URL Encoding
Introduction
The purpose of the article is to design a C++ class that does URL encoding. The motivation behind this article was that, in my previous project, I need to post data from a VC++ 6.0 application, which was required to be URL encoded. I have searched the MSDN to include a class or API that returns a URL encoded value for a given string input, but I haven't found one. So, I had to come out with my own URLEncode C++ class.
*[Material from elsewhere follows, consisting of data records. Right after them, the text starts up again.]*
-- pv_equiv track=rewrite | github.com/wtalioy/ChainBench-ADD | scripts/stage5/cli.py | summarize_duplicates
-- ===== SOURCE A (Python) =====
-- from collections import Counter
-- from typing import Any, Callable, Iterable
--
-- def summarize_duplicates(rows: list[dict[str, Any]]) -> dict[str, Any]:
--     sample_id_counts = Counter(row["sample_id"] for row in rows)
--     audio_path_counts = Counter(row["audio_path"] for row in rows)
--     duplicate_sample_ids = {key: count for key, count in sample_id_counts.items() if count > 1}
--     duplicate_audio_paths = {key: count for key, count in audio_path_counts.items() if count > 1}
--     return {
--         "duplicate_sample_id_count": len(duplicate_sample_ids),
--         "duplicate_audio_path_count": len(duplicate_audio_paths),
--     }
-- ===== SOURCE B (Python) =====
-- def summarize_duplicates(rows):
--     def dup_count(vals):
--         vals = sorted(vals)
--         total = 0
--         i = 0
--         n = len(vals)
--         while i < n:
--             j = i + 1
--             while j < n and vals[j] == vals[i]:
--                 j += 1
--             if j - i > 1:
--                 total += 1
--             i = j
--         return total
--     return {
--         "duplicate_sample_id_count": dup_count([row["sample_id"] for row in rows]),
--         "duplicate_audio_path_count": dup_count([row["audio_path"] for row in rows]),
--     }
-- ===== Notes on version B (the rewrite author's own statement) =====
-- stated objective: alternative
-- what changed: Replaces hash counting (Counter + filter-by-count dict comprehensions) by sort-then-scan: each key's values are sorted and a single adjacent scan counts maximal equal runs of length > 1, storing no hash table or occurrence counts at all.
import Mathlib
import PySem

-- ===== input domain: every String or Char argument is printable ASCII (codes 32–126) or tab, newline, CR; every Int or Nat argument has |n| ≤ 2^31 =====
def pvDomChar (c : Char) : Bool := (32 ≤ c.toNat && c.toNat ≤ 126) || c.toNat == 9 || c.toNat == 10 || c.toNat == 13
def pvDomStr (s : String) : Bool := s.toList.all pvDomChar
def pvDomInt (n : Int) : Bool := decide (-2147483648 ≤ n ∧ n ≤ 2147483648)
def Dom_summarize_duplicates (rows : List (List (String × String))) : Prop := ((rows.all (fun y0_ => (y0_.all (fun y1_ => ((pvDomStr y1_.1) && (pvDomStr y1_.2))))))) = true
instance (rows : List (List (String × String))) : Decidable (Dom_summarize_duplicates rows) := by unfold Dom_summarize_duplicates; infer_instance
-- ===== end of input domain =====

-- B drops the hash counting entirely: it sorts each key's values and counts maximal
-- equal runs of length > 1 in one adjacent scan; objective: alternative algorithm.

-- ===== PORT A =====
def summarize_duplicates (rows : List (List (String × String))) : List (String × Int) :=
  let sample_id_counts := PySem.Dict.counter (rows.map (fun row => (PySem.Dict.mk row).getD "sample_id" ""))
  let audio_path_counts := PySem.Dict.counter (rows.map (fun row => (PySem.Dict.mk row).getD "audio_path" ""))
  let duplicate_sample_ids := PySem.Dict.ofList (sample_id_counts.items.filter (fun p => decide (1 < p.2)))
  let duplicate_audio_paths := PySem.Dict.ofList (audio_path_counts.items.filter (fun p => decide (1 < p.2)))
  [("duplicate_sample_id_count", (duplicate_sample_ids.size : Int)),
   ("duplicate_audio_path_count", (duplicate_audio_paths.size : Int))]

-- ===== PORT B =====
-- the outer while loop of Source B's dup_count on an (already sorted) list: each step
-- consumes one maximal run (the inner while j loop = takeWhile/dropWhile on equality
-- with the run's first element) and adds 1 when the run is longer than 1
def pvRunCount : List String → Int
  | [] => 0
  | a :: rest =>
      let run := rest.takeWhile (fun x => x == a)
      let tail := rest.dropWhile (fun x => x == a)
      (if 0 < run.length then 1 else 0) + pvRunCount tail
termination_by l => l.length
decreasing_by
  calc (rest.dropWhile (fun x => x == a)).length ≤ rest.length := List.length_dropWhile_le _ _
    _ < rest.length + 1 := Nat.lt_succ_self _

-- dup_count(vals) = run scan over sorted(vals)
def pvDupCount (vals : List String) : Int :=
  pvRunCount (PySem.List.sorted vals (fun x => x) false)

def summarize_duplicates_alt (rows : List (List (String × String))) : List (String × Int) :=
  [("duplicate_sample_id_count", pvDupCount (rows.map (fun row => (PySem.Dict.mk row).getD "sample_id" ""))),
   ("duplicate_audio_path_count", pvDupCount (rows.map (fun row => (PySem.Dict.mk row).getD "audio_path" "")))]

-- ===== PRECONDITION & SPEC =====
-- Pre_ excludes rows missing the key "sample_id" or "audio_path": Python A (and B) raise KeyError there.
def Pre_summarize_duplicates (rows : List (List (String × String))) : Prop :=
  ∀ row ∈ rows, "sample_id" ∈ row.map Prod.fst ∧ "audio_path" ∈ row.map Prod.fst
instance (rows : List (List (String × String))) : Decidable (Pre_summarize_duplicates rows) := by
  unfold Pre_summarize_duplicates; infer_instance
def pvWitness_summarize_duplicates : (List (List (String × String))) :=
  [[("sample_id", "a"), ("audio_path", "p")], [("sample_id", "a"), ("audio_path", "q")]]

def Spec_summarize_duplicates (rows : List (List (String × String))) (out : List (String × Int)) : Prop := out = summarize_duplicates_alt rows
instance (rows : List (List (String × String))) (out : List (String × Int)) : Decidable (Spec_summarize_duplicates rows out) := by unfold Spec_summarize_duplicates; infer_instance

-- ===== CLAIM (what is proved, stated in full; the proofs are below) =====
def Claim_equal_summarize_duplicates : Prop := ∀ (rows : List (List (String × String))), Dom_summarize_duplicates rows → Pre_summarize_duplicates rows → Spec_summarize_duplicates rows (summarize_duplicates rows)

-- ===== LEMMAS AND PROOFS =====

-- the number of distinct values occurring more than once, as a list length
def pvN (xs : List String) : Nat :=
  ((PySem.Set.ofList xs).filter (fun k => decide (1 < (xs.count k : Int)))).length

-- A's per-key dict size equals pvN
lemma a_side (xs : List String) :
    ((PySem.Dict.ofList (((PySem.Dict.counter xs : PySem.Dict String Int)).items.filter (fun p => decide (1 < p.2)))).size : Int)
      = (pvN xs : Int) := by
  have hitems : ((PySem.Dict.counter xs : PySem.Dict String Int)).items.filter (fun p => decide (1 < p.2))
      = ((PySem.Set.ofList xs).filter (fun k => decide (1 < (xs.count k : Int)))).map (fun k => (k, (xs.count k : Int))) := by
    rw [PySem.Dict.items_counter, List.filter_map]
    rfl
  have hkeysnd : ((((PySem.Dict.counter xs : PySem.Dict String Int)).items.filter (fun p => decide (1 < p.2))).map Prod.fst).Nodup := by
    rw [hitems, List.map_map]
    have : (Prod.fst ∘ fun k => (k, (xs.count k : Int))) = id := rfl
    rw [this, List.map_id]
    exact (PySem.Set.nodup_ofList xs).filter _
  have hsize : (PySem.Dict.ofList (((PySem.Dict.counter xs : PySem.Dict String Int)).items.filter (fun p => decide (1 < p.2)))).size
      = (((PySem.Dict.counter xs : PySem.Dict String Int)).items.filter (fun p => decide (1 < p.2))).length := by
    generalize hl : ((PySem.Dict.counter xs : PySem.Dict String Int)).items.filter (fun p => decide (1 < p.2)) = l at hkeysnd ⊢
    show (PySem.Dict.empty.update l).items.length = l.length
    unfold PySem.Dict.update
    rw [PySem.Dict.items_foldl_insert_fresh l Prod.fst Prod.snd PySem.Dict.empty
      (fun a _ => by simp [PySem.Dict.contains, PySem.Dict.empty]) hkeysnd]
    simp [PySem.Dict.empty]
  rw [hsize, hitems, List.length_map, pvN]

-- pvN is invariant under permutation
lemma pvN_perm {xs ys : List String} (h : xs.Perm ys) : pvN xs = pvN ys := by
  unfold pvN
  have hnd1 : ((PySem.Set.ofList xs).filter (fun k => decide (1 < (xs.count k : Int)))).Nodup :=
    (PySem.Set.nodup_ofList xs).filter _
  have hnd2 : ((PySem.Set.ofList ys).filter (fun k => decide (1 < (ys.count k : Int)))).Nodup :=
    (PySem.Set.nodup_ofList ys).filter _
  have hperm : ((PySem.Set.ofList xs).filter (fun k => decide (1 < (xs.count k : Int)))).Perm
      ((PySem.Set.ofList ys).filter (fun k => decide (1 < (ys.count k : Int)))) := by
    rw [List.perm_ext_iff_of_nodup hnd1 hnd2]
    intro a
    simp [PySem.Set.mem_ofList, h.mem_iff, h.count_eq]
  exact hperm.length_eq

-- pushing one fixed element through Set.ofList when it does not occur in the list
lemma foldl_add_cons (a : String) (t : List String) (s : List String) (ha : a ∉ t) :
    t.foldl PySem.Set.add (a :: s) = a :: t.foldl PySem.Set.add s := by
  induction t generalizing s with
  | nil => rfl
  | cons x xs ih =>
    have hxa : x ≠ a := fun h => ha (h ▸ List.mem_cons_self)
    have hna : a ∉ xs := fun h => ha (List.mem_cons_of_mem _ h)
    simp only [List.foldl_cons]
    rw [show PySem.Set.add (a :: s) x = a :: PySem.Set.add s x by
      simp [PySem.Set.add, PySem.Set.contains, hxa]; split <;> simp]
    exact ih _ hna

-- a run of copies of a adds nothing to the set {a}
lemma foldl_add_run (a : String) (run : List String) (h : ∀ x ∈ run, x = a) :
    run.foldl PySem.Set.add [a] = [a] := by
  induction run with
  | nil => rfl
  | cons y ys ih =>
    have hya : y = a := h y List.mem_cons_self
    have : PySem.Set.add [a] y = [a] := by
      simp [PySem.Set.add, PySem.Set.contains, hya]
    simp only [List.foldl_cons, this]
    exact ih (fun x hx => h x (List.mem_cons_of_mem _ hx))

-- one unfolding of the run scan on a cons
lemma pvRunCount_cons (a : String) (rest : List String) :
    pvRunCount (a :: rest)
      = (if 0 < (rest.takeWhile (fun x => x == a)).length then 1 else 0)
        + pvRunCount (rest.dropWhile (fun x => x == a)) := by
  rw [pvRunCount]

-- on a sorted list, the run scan computes pvN
lemma b_side_aux : ∀ (n : Nat) (l : List String), l.length ≤ n →
    l.Pairwise (fun a b => a ≤ b) → pvRunCount l = (pvN l : Int) := by
  intro n
  induction n with
  | zero =>
    intro l hl _
    have : l = [] := List.eq_nil_of_length_eq_zero (Nat.le_zero.mp hl)
    subst this
    simp [pvRunCount, pvN, PySem.Set.ofList]
  | succ n ih =>
    intro l hl hs
    match l with
    | [] => simp [pvRunCount, pvN, PySem.Set.ofList]
    | a :: rest =>
      have hsplit : rest = rest.takeWhile (fun x => x == a) ++ rest.dropWhile (fun x => x == a) :=
        (List.takeWhile_append_dropWhile).symm
      have hrun_all : ∀ x ∈ rest.takeWhile (fun x => x == a), x = a := by
        intro x hx
        have := List.mem_takeWhile_imp hx
        simpa using this
      have hrest_le : ∀ x ∈ rest, a ≤ x := (List.pairwise_cons.mp hs).1
      have htail_pw : (rest.dropWhile (fun x => x == a)).Pairwise (fun a b => a ≤ b) :=
        ((List.pairwise_cons.mp hs).2).sublist (List.dropWhile_sublist _)
      have ha_notin_tail : a ∉ rest.dropWhile (fun x => x == a) := by
        intro hmem
        cases htl : rest.dropWhile (fun x => x == a) with
        | nil => rw [htl] at hmem; exact absurd hmem (List.not_mem_nil)
        | cons h t =>
          have hne : ¬ (h == a) = true := by
            have h0 := List.head?_dropWhile_not (fun x => x == a) rest
            rw [htl] at h0
            simpa using h0
          have hha : h ≠ a := by simpa using hne
          have hmemh : h ∈ rest := (List.dropWhile_sublist _).subset (by rw [htl]; exact List.mem_cons_self)
          have hlt : a < h := lt_of_le_of_ne (hrest_le h hmemh) (Ne.symm hha)
          rw [htl] at hmem
          rcases List.mem_cons.mp hmem with h1 | h2
          · exact hha h1.symm
          · have hle : h ≤ a := (List.pairwise_cons.mp (htl ▸ htail_pw)).1 a h2
            exact absurd (lt_of_lt_of_le hlt hle) (lt_irrefl a)
      -- counts
      have hcount_a : (a :: rest).count a = (rest.takeWhile (fun x => x == a)).length + 1 := by
        conv_lhs => rw [hsplit]
        rw [List.count_cons_self, List.count_append]
        have h1 : (rest.takeWhile (fun x => x == a)).count a
            = (rest.takeWhile (fun x => x == a)).length :=
          List.count_eq_length.mpr (fun x hx => by have := hrun_all x hx; simp [this])
        have h2 : (rest.dropWhile (fun x => x == a)).count a = 0 :=
          List.count_eq_zero.mpr ha_notin_tail
        omega
      have hcount_ne : ∀ x, x ≠ a → (a :: rest).count x = (rest.dropWhile (fun x => x == a)).count x := by
        intro x hx
        have hrz : (rest.takeWhile (fun x => x == a)).count x = 0 :=
          List.count_eq_zero.mpr (fun hm => hx (hrun_all x hm))
        conv_lhs => rw [hsplit]
        rw [List.count_cons, List.count_append, hrz]
        simp [Ne.symm hx]
      -- set structure
      have hofl : PySem.Set.ofList (a :: rest) = a :: PySem.Set.ofList (rest.dropWhile (fun x => x == a)) := by
        have h1 : PySem.Set.ofList (a :: rest) = rest.foldl PySem.Set.add (PySem.Set.add [] a) := by
          rw [PySem.Set.ofList_eq_foldl]; rfl
        have h2 : PySem.Set.add ([] : List String) a = [a] := rfl
        rw [h1, h2]
        conv_lhs => rw [hsplit]
        rw [List.foldl_append, foldl_add_run a _ hrun_all,
          foldl_add_cons a _ [] ha_notin_tail]
        rfl
      -- assemble
      have htlen : (rest.dropWhile (fun x => x == a)).length ≤ n := by
        have h1 := List.length_dropWhile_le (fun x => x == a) rest
        simp only [List.length_cons] at hl
        omega
      have ihtail := ih (rest.dropWhile (fun x => x == a)) htlen htail_pw
      have hN : (pvN (a :: rest) : Int)
          = (if 0 < (rest.takeWhile (fun x => x == a)).length then 1 else 0)
            + (pvN (rest.dropWhile (fun x => x == a)) : Int) := by
        unfold pvN
        rw [hofl, List.filter_cons]
        have hfc : (PySem.Set.ofList (rest.dropWhile (fun x => x == a))).filter
              (fun k => decide (1 < ((a :: rest).count k : Int)))
            = (PySem.Set.ofList (rest.dropWhile (fun x => x == a))).filter
              (fun k => decide (1 < ((rest.dropWhile (fun x => x == a)).count k : Int))) := by
          apply List.filter_congr
          intro x hx
          have hxt : x ∈ rest.dropWhile (fun x => x == a) := (PySem.Set.mem_ofList _ _).mp hx
          have hxa : x ≠ a := fun h => ha_notin_tail (h ▸ hxt)
          rw [hcount_ne x hxa]
        by_cases hr : 0 < (rest.takeWhile (fun x => x == a)).length
        · have hd : decide (1 < (((a :: rest).count a : Nat) : Int)) = true := by
            rw [hcount_a]; push_cast; simp; omega
          simp only [hd, if_pos, if_pos hr]
          rw [hfc]
          simp [add_comm]
        · have hd : decide (1 < (((a :: rest).count a : Nat) : Int)) = false := by
            have : (rest.takeWhile (fun x => x == a)).length = 0 := by omega
            rw [hcount_a, this]; simp
          simp only [hd, Bool.false_eq_true, if_neg hr]
          rw [hfc]
          simp
      rw [pvRunCount_cons, hN, ihtail]

lemma b_side (l : List String) (hs : l.Pairwise (fun a b => a ≤ b)) :
    pvRunCount l = (pvN l : Int) :=
  b_side_aux l.length l (le_refl _) hs

-- pvDupCount computes pvN
lemma dupCount_eq (xs : List String) : pvDupCount xs = (pvN xs : Int) := by
  unfold pvDupCount
  rw [b_side _ (by simpa using PySem.List.sorted_pairwise xs (fun x => x)),
    pvN_perm (PySem.List.sorted_perm xs (fun x => x) false)]

-- ===== VERDICT (by name: the statement is the Claim_ definition above) =====
theorem summarize_duplicates_spec : Claim_equal_summarize_duplicates := by
  intro rows _ _
  show _ = _
  simp only [summarize_duplicates, summarize_duplicates_alt, dupCount_eq, a_side]
-- ===== VERDICT (by name: the statement is the Claim_ definition above) =====
theorem correct_char_repetition_spec : Claim_equal_correct_char_repetition := by
  intro word _hdom hpre
  have hl : (PySem.Str.lower word).toList ≠ [] := lower_ne_nil word hpre
  show correct_char_repetition word = correct_char_repetition_alt word
  by_cases hcard : (PySem.Set.ofList (PySem.Str.lower word).toList).length ≤ 1
  · rw [alt_single word hcard, A_unfold]
    simp only
    cases hll : (PySem.Str.lower word).toList with
    | nil => exact absurd hll hl
    | cons c t =>
      rw [hll] at hcard
      have hall : ∀ x ∈ (c :: t), x = c := fun x hx =>
        all_eq_of_card_le_one _ hcard x c hx (by simp)
      have hlead : leadCount c t = t.length := leadCount_all_eq c t
        (fun x hx => hall x (by simp [hx]))
      have hruns : runsA (c :: t) = [(c, (t.length : Int) + 1)] := by
        rw [runsA, hlead]
        simp [runsA]
      rw [hruns]
      simp
  · rw [alt_eq_capC word hcard, capC_runs, A_unfold]
    simp only
    by_cases h1 : (runsA (PySem.Str.lower word).toList).length = 1
    · exfalso
      obtain ⟨c, hrep, _⟩ := single_run _ h1
      apply hcard
      apply card_le_one_of_all_eq _ c (PySem.Set.nodup_ofList _)
      intro x hx
      have hx' : x ∈ (PySem.Str.lower word).toList := (PySem.Set.mem_ofList _ x).mp hx
      rw [hrep] at hx'
      exact List.eq_of_mem_replicate hx'
    · rw [if_neg (by simpa using h1)]
      have hocc : runsA (PySem.Str.lower word).toList ≠ [] := by
        rw [ne_eq, runsA_nil_iff]; exact hl
      cases hm : PySem.List.max? ((runsA (PySem.Str.lower word).toList).map (fun p => p.2)) (fun x => x) with
      | none =>
        exfalso
        exact hocc (by simpa using (PySem.List.max?_eq_none_iff _ _).mp hm)
      | some m =>
        dsimp only
        by_cases hm2 : m > 2
        · rw [if_pos hm2]
        · rw [if_neg hm2]
          rw [flatMap_cap2_small _ (by
            intro p hp
            have : p.2 ≤ m := PySem.List.max?_isMax hm p.2 (List.mem_map_of_mem hp)
            omega)]
          exact String.ofList_toList.symm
The URLEncoder.exe is a MFC dialog-based application that uses the URLEncode class.
Process
URL encoding is a special process that makes sure that all the characters are "safe" to transmit across the Internet. Some characters have special meaning to various programs involved in sending the data across the Internet.
For example, a carriage return has an ASCII value of 13. Programs involved in sending you "FORM" data may consider this to mean the end of a line of data.
Traditionally, all Web applications transfer data between the client and server by using the HTTP or HTTPS protocols. There are basically two ways in which a server receives input from a client:
- Data can be passed in the HTTP headers (either via cookies or a posted form), or
- It can be included in the query portion of the requested URL.
When data is included in a URL, it must be specially encoded to conform to proper URL syntax. On the Web server side, the data is automatically decoded. Consider the following URL, where data is posted as a query string parameter.
Example: http://WebSite/ResourceName?Data=Data
Where Web Site is the URL Name
Resource Name is either the ASP or Servlet Name.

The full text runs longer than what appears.